Annapolis Green vs Lacey Pearl
Annapolis Green and Lacey Pearl come from the same Benjamin Moore collection. Annapolis Green reads as blue-green, while Lacey Pearl reads as beige-greige — two distinct hue families, not close cousins. The 16-point LRV gap — 78 for Lacey Pearl vs 61 for Annapolis Green — means Lacey Pearl will open up a space more effectively. Where Annapolis Green leans green, Lacey Pearl reads red — a distinction that shifts noticeably depending on the light source and surrounding finishes. A ΔE of 10.9 puts these firmly in different territory — two distinct design choices rather than close alternatives. Below you'll find 1 real-room photo comparison where both colors appear side by side, plus 5 simulated room previews.
Annapolis Green vs Lacey Pearl in Real Spaces
1 real room side by side. Seeing Annapolis Green and Lacey Pearl in actual rooms makes the difference concrete; browse the spaces below to get a feel for how each color lives on a wall.
Bedroom
Bedrooms are typically lit with warmer, lower light than the rest of the house — a condition that flatters warm tones and deepens cool ones. Lacey Pearl returns significantly more light to the room — in a smaller or darker space, that difference in perceived brightness is hard to miss.
Color Details
Annapolis Green vs Lacey Pearl Simulated Comparison
5 simulated room previews — drag the slider on each to see Annapolis Green on one side and Lacey Pearl on the other.
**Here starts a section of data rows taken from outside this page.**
-- pv_equiv track=rewrite | github.com/LucasNoga/Workspace-Python | Battle Dev/Battle_dev_2016/banderoles.py | hauteurPoteaux
-- ===== SOURCE A (Python) =====
-- def hauteurPoteaux(data, poteauAtValue):
--     count = 0
--     bool_hauteur = 0
--     for i, pos in enumerate(poteauAtValue[:-1]):
--         hauteurs = data[poteauAtValue[i] + 1:poteauAtValue[i + 1]]
--         for hauteur in hauteurs:
--             if hauteur > data[poteauAtValue[i]]:
--                 bool_hauteur += 1
--         if bool_hauteur == 0:
--             count += poteauAtValue[i + 1] - poteauAtValue[i]
--     return count
-- ===== SOURCE B (Python) =====
-- def hauteurPoteaux(data, poteauAtValue):
--     # Closed form: the clean-prefix width sum telescopes, so the answer is
--     # poteauAtValue[k] - poteauAtValue[0], where k is the index of the first
--     # height-violating segment (or the last pole if none violates).
--     if not poteauAtValue:
--         return 0
--     pairs = list(zip(poteauAtValue, poteauAtValue[1:]))
--     k = next((i for i, (l, r) in enumerate(pairs)
--               if any(h > data[l] for h in data[l + 1:r])), len(pairs))
--     return poteauAtValue[k] - poteauAtValue[0]
-- ===== Notes on version B (the rewrite author's own statement) =====
-- stated objective: alternative
-- what changed: B drops A's width accumulation entirely: it locates the index k of the first height-violating segment and returns the telescoped closed form poteauAtValue[k] - poteauAtValue[0], whereas A sums per-segment widths gated by a never-reset violation counter.
import Mathlib
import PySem

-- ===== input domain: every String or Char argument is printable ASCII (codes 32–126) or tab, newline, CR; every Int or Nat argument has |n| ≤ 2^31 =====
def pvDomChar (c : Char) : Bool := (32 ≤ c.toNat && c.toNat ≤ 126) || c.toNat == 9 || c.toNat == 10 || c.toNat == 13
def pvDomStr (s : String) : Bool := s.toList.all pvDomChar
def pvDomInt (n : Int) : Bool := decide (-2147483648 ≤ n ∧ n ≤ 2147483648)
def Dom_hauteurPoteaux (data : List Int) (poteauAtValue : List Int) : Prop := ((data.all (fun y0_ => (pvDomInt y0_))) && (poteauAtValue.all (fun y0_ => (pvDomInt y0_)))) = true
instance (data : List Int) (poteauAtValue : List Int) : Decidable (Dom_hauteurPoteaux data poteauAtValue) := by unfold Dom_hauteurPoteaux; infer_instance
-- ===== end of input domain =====

-- B replaces A's counter-gated width accumulation by a closed form: it finds the
-- index k of the first violating segment and returns poteauAtValue[k] - poteauAtValue[0]
-- (the prefix width sum telescopes); objective: alternative.

-- ===== PORT A =====
def hauteurPoteaux (data : List Int) (poteauAtValue : List Int) : Int :=
  ((PySem.List.enumerate (PySem.List.slice poteauAtValue none (some (-1)))).foldl
    (fun (st : Int × Int) ip =>
      let hauteurs := PySem.List.slice data
        (some (PySem.List.pyGetD poteauAtValue ip.1 0 + 1))
        (some (PySem.List.pyGetD poteauAtValue (ip.1 + 1) 0))
      let b := hauteurs.foldl
        (fun bh h =>
          if h > PySem.List.pyGetD data (PySem.List.pyGetD poteauAtValue ip.1 0) 0
          then bh + 1 else bh) st.2
      (if b = 0
       then st.1 + (PySem.List.pyGetD poteauAtValue (ip.1 + 1) 0 - PySem.List.pyGetD poteauAtValue ip.1 0)
       else st.1, b))
    (0, 0)).1

-- ===== PORT B =====
-- index of the first violating pole pair (= length of the pair list if none)
def hpFirst (data : List Int) : List (Int × Int) → Nat
  | [] => 0
  | (l, r) :: rest =>
      if (PySem.List.slice data (some (l + 1)) (some r)).any
           (fun h => h > PySem.List.pyGetD data l 0)
      then 0
      else hpFirst data rest + 1

def hauteurPoteaux_alt (data : List Int) (poteauAtValue : List Int) : Int :=
  if poteauAtValue = [] then 0
  else
    -- the index hpFirst … ≤ len - 1 is always in range, so getD's default is never used
    poteauAtValue.getD
      (hpFirst data (poteauAtValue.zip (PySem.List.slice poteauAtValue (some 1) none))) 0
    - poteauAtValue.getD 0 0

-- ===== PRECONDITION & SPEC =====
-- Pre_ excludes exactly the inputs on which Python A raises IndexError:
-- some pair of consecutive poles has a nonempty interior slice whose left pole
-- is not a valid index into data (data[poteauAtValue[i]] is only evaluated when
-- the inner loop runs at least once).
def Pre_hauteurPoteaux (data : List Int) (poteauAtValue : List Int) : Prop :=
  ∀ p ∈ poteauAtValue.zip (poteauAtValue.drop 1),
    PySem.List.slice data (some (p.1 + 1)) (some p.2) ≠ [] →
      PySem.Raise.InRange data.length p.1
instance (data : List Int) (poteauAtValue : List Int) : Decidable (Pre_hauteurPoteaux data poteauAtValue) := by unfold Pre_hauteurPoteaux; infer_instance

def pvWitness_hauteurPoteaux : List Int × List Int := ([3, 1, 2], [0, 2])

def Spec_hauteurPoteaux (data : List Int) (poteauAtValue : List Int) (out : Int) : Prop := out = hauteurPoteaux_alt data poteauAtValue
instance (data : List Int) (poteauAtValue : List Int) (out : Int) : Decidable (Spec_hauteurPoteaux data poteauAtValue out) := by unfold Spec_hauteurPoteaux; infer_instance

-- ===== CLAIM (what is proved, stated in full; the proofs are below) =====
def Claim_equal_hauteurPoteaux : Prop := ∀ (data : List Int) (poteauAtValue : List Int), Dom_hauteurPoteaux data poteauAtValue → Pre_hauteurPoteaux data poteauAtValue → Spec_hauteurPoteaux data poteauAtValue (hauteurPoteaux data poteauAtValue)

-- ===== LEMMAS AND PROOFS =====

-- A's inner violation-counting fold, named so the proofs can rewrite it
def hpViol (data : List Int) (l r b : Int) : Int :=
  (PySem.List.slice data (some (l + 1)) (some r)).foldl
    (fun bh h => if h > PySem.List.pyGetD data l 0 then bh + 1 else bh) b

-- A's loop body as a function of the pole pair (left, right)
def hpF (data : List Int) (st : Int × Int) (p : Int × Int) : Int × Int :=
  (if hpViol data p.1 p.2 st.2 = 0 then st.1 + (p.2 - p.1) else st.1,
   hpViol data p.1 p.2 st.2)

-- proof-side intermediate: sum of widths of the clean prefix of pole pairs
def hpGo (data : List Int) : List (Int × Int) → Int
  | [] => 0
  | (l, r) :: rest =>
      if (PySem.List.slice data (some (l + 1)) (some r)).any
           (fun h => h > PySem.List.pyGetD data l 0)
      then 0
      else (r - l) + hpGo data rest

lemma hpViol_eq (data : List Int) (l r b : Int) :
    hpViol data l r b
      = b + ((PySem.List.slice data (some (l + 1)) (some r)).countP
          (fun h => PySem.List.pyGetD data l 0 < h) : Int) := by
  unfold hpViol
  simpa using PySem.List.foldl_count_if
    (fun h => decide (PySem.List.pyGetD data l 0 < h))
    (PySem.List.slice data (some (l + 1)) (some r)) b

lemma A_as_fold_map (data pav : List Int) :
    hauteurPoteaux data pav =
      (((PySem.List.enumerate (PySem.List.slice pav none (some (-1)))).map
          (fun ip : Int × Int =>
            (PySem.List.pyGetD pav ip.1 0, PySem.List.pyGetD pav (ip.1 + 1) 0))).foldl
        (hpF data) (0, 0)).1 := by
  rw [List.foldl_map]
  rfl

lemma map_enum_eq_zip (pav : List Int) :
    (PySem.List.enumerate (PySem.List.slice pav none (some (-1)))).map
        (fun ip : Int × Int =>
          (PySem.List.pyGetD pav ip.1 0, PySem.List.pyGetD pav (ip.1 + 1) 0))
      = pav.zip (pav.drop 1) := by
  have hsl : PySem.List.slice pav none (some (-1)) = pav.dropLast := by
    have h1 : (-1 : Int) = -((1 : Nat) : Int) := by norm_num
    rw [h1, PySem.List.slice_to_neg_natCast pav 1 (by omega), List.dropLast_eq_take]
  rw [hsl]
  apply List.ext_getElem
  · simp [PySem.List.length_enumerate, List.length_dropLast]
  · intro i h1 h2
    have hi : i < (PySem.List.enumerate pav.dropLast 0).length := by
      simpa using h1
    have hlen : pav.dropLast.length = pav.length - 1 := by simp
    have hid : i < pav.dropLast.length := by
      simpa [PySem.List.length_enumerate] using hi
    have hip : i + 1 < pav.length := by omega
    have hip0 : i < pav.length := by omega
    rw [List.getElem_map, PySem.List.getElem_enumerate pav.dropLast 0 i hi,
        List.getElem_zip]
    have e1 : PySem.List.pyGetD pav ((0 : Int) + (i : Int)) 0 = pav[i] := by
      rw [zero_add, PySem.List.pyGetD_natCast]
      simp [List.getD, hip0]
    have e2 : PySem.List.pyGetD pav ((0 : Int) + (i : Int) + 1) 0 = pav[i + 1] := by
      have h3 : (0 : Int) + (i : Int) + 1 = ((i + 1 : Nat) : Int) := by push_cast; ring
      rw [h3, PySem.List.pyGetD_natCast]
      simp [List.getD, hip]
    rw [e1, e2]
    congr 1
    rw [List.getElem_drop]
    congr 1
    omega

-- once the counter is nonzero, A never adds again
lemma fold_stuck (data : List Int) :
    ∀ (ps : List (Int × Int)) (c b : Int), 0 < b →
      (ps.foldl (hpF data) (c, b)).1 = c := by
  intro ps
  induction ps with
  | nil => intro c b hb; rfl
  | cons p rest ih =>
      intro c b hb
      have hpos : 0 < b + ((PySem.List.slice data (some (p.1 + 1)) (some p.2)).countP
          (fun h => PySem.List.pyGetD data p.1 0 < h) : Int) := by positivity
      have hstep : hpF data (c, b) p =
          (c, b + ((PySem.List.slice data (some (p.1 + 1)) (some p.2)).countP
            (fun h => PySem.List.pyGetD data p.1 0 < h) : Int)) := by
        simp [hpF, hpViol_eq, hpos.ne']
      show (rest.foldl (hpF data) (hpF data (c, b) p)).1 = c
      rw [hstep]
      exact ih c _ hpos

-- while the counter is zero, A's fold adds exactly the clean-prefix width sum
lemma fold_run (data : List Int) :
    ∀ (ps : List (Int × Int)) (c : Int),
      (ps.foldl (hpF data) (c, 0)).1 = c + hpGo data ps := by
  intro ps
  induction ps with
  | nil => intro c; simp [hpGo]
  | cons p rest ih =>
      intro c
      obtain ⟨l, r⟩ := p
      by_cases hany : (PySem.List.slice data (some (l + 1)) (some r)).any
          (fun h => h > PySem.List.pyGetD data l 0) = true
      · have hcpos : 0 < ((PySem.List.slice data (some (l + 1)) (some r)).countP
            (fun h => PySem.List.pyGetD data l 0 < h) : Int) := by
          rcases List.any_eq_true.mp hany with ⟨x, hx, hpx⟩
          have hp : 0 < (PySem.List.slice data (some (l + 1)) (some r)).countP
              (fun h => PySem.List.pyGetD data l 0 < h) :=
            List.countP_pos_iff.mpr ⟨x, hx, by simpa using hpx⟩
          exact_mod_cast hp
        have hstep : hpF data (c, 0) (l, r) =
            (c, ((PySem.List.slice data (some (l + 1)) (some r)).countP
              (fun h => PySem.List.pyGetD data l 0 < h) : Int)) := by
          show (if hpViol data l r (0 : Int) = 0 then c + (r - l) else c,
                hpViol data l r 0) = _
          rw [hpViol_eq, zero_add, if_neg hcpos.ne']
        show (rest.foldl (hpF data) (hpF data (c, 0) (l, r))).1
          = c + hpGo data ((l, r) :: rest)
        rw [hstep, fold_stuck data rest c _ hcpos]
        simp [hpGo, hany]
      · have hzero : ((PySem.List.slice data (some (l + 1)) (some r)).countP
            (fun h => PySem.List.pyGetD data l 0 < h) : Int) = 0 := by
          have hz : (PySem.List.slice data (some (l + 1)) (some r)).countP
              (fun h => PySem.List.pyGetD data l 0 < h) = 0 := by
            rw [List.countP_eq_zero]
            intro x hx
            simp only [List.any_eq_true, not_exists, not_and] at hany
            simpa using hany x hx
          exact_mod_cast hz
        have hstep : hpF data (c, 0) (l, r) = (c + (r - l), 0) := by
          show (if hpViol data l r (0 : Int) = 0 then c + (r - l) else c,
                hpViol data l r 0) = _
          rw [hpViol_eq, zero_add, if_pos hzero, hzero]
        show (rest.foldl (hpF data) (hpF data (c, 0) (l, r))).1
          = c + hpGo data ((l, r) :: rest)
        rw [hstep, ih]
        simp [hpGo, hany]
        ring

-- the clean-prefix width sum telescopes to pav[k] - pav[0], k = hpFirst
lemma hpGo_telescope (data : List Int) :
    ∀ (xs : List Int) (a : Int),
      hpGo data ((a :: xs).zip xs)
        = (a :: xs).getD (hpFirst data ((a :: xs).zip xs)) 0 - a := by
  intro xs
  induction xs with
  | nil => intro a; simp [hpGo, hpFirst]
  | cons b rest ih =>
      intro a
      by_cases hany : (PySem.List.slice data (some (a + 1)) (some b)).any
          (fun h => h > PySem.List.pyGetD data a 0) = true
      · simp [hpGo, hpFirst, hany]
      · simp only [List.zip_cons_cons, hpGo, hpFirst, hany, if_false,
          Bool.false_eq_true]
        rw [ih b]
        simp [List.getD]

-- ===== VERDICT (by name: the statement is the Claim_ definition above) =====
theorem hauteurPoteaux_spec : Claim_equal_hauteurPoteaux := by
  intro data pav _ _
  unfold Spec_hauteurPoteaux
  rw [A_as_fold_map, map_enum_eq_zip, fold_run, zero_add]
  unfold hauteurPoteaux_alt
  cases pav with
  | nil => simp [hpGo]
  | cons a xs =>
      have hsl : PySem.List.slice (a :: xs) (some 1) none = xs := by
        rw [show (1 : Int) = ((1 : Nat) : Int) from rfl, PySem.List.slice_from_natCast]
        simp
      simp only [List.drop_one, List.tail_cons, hsl, if_neg (List.cons_ne_nil a xs)]
      rw [hpGo_telescope]
      simp [List.getD]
Digital color is approximate. These simulations are generated from the manufacturer's hex values and overlaid on grayscale room photos — your screen's calibration, brightness, and viewing angle all affect how they render. Before committing to either color, test physical samples in your own space under the light you actually live with.
More Annapolis Green comparisons
See how Annapolis Green stacks up against other well-photographed colors across different brands and tones.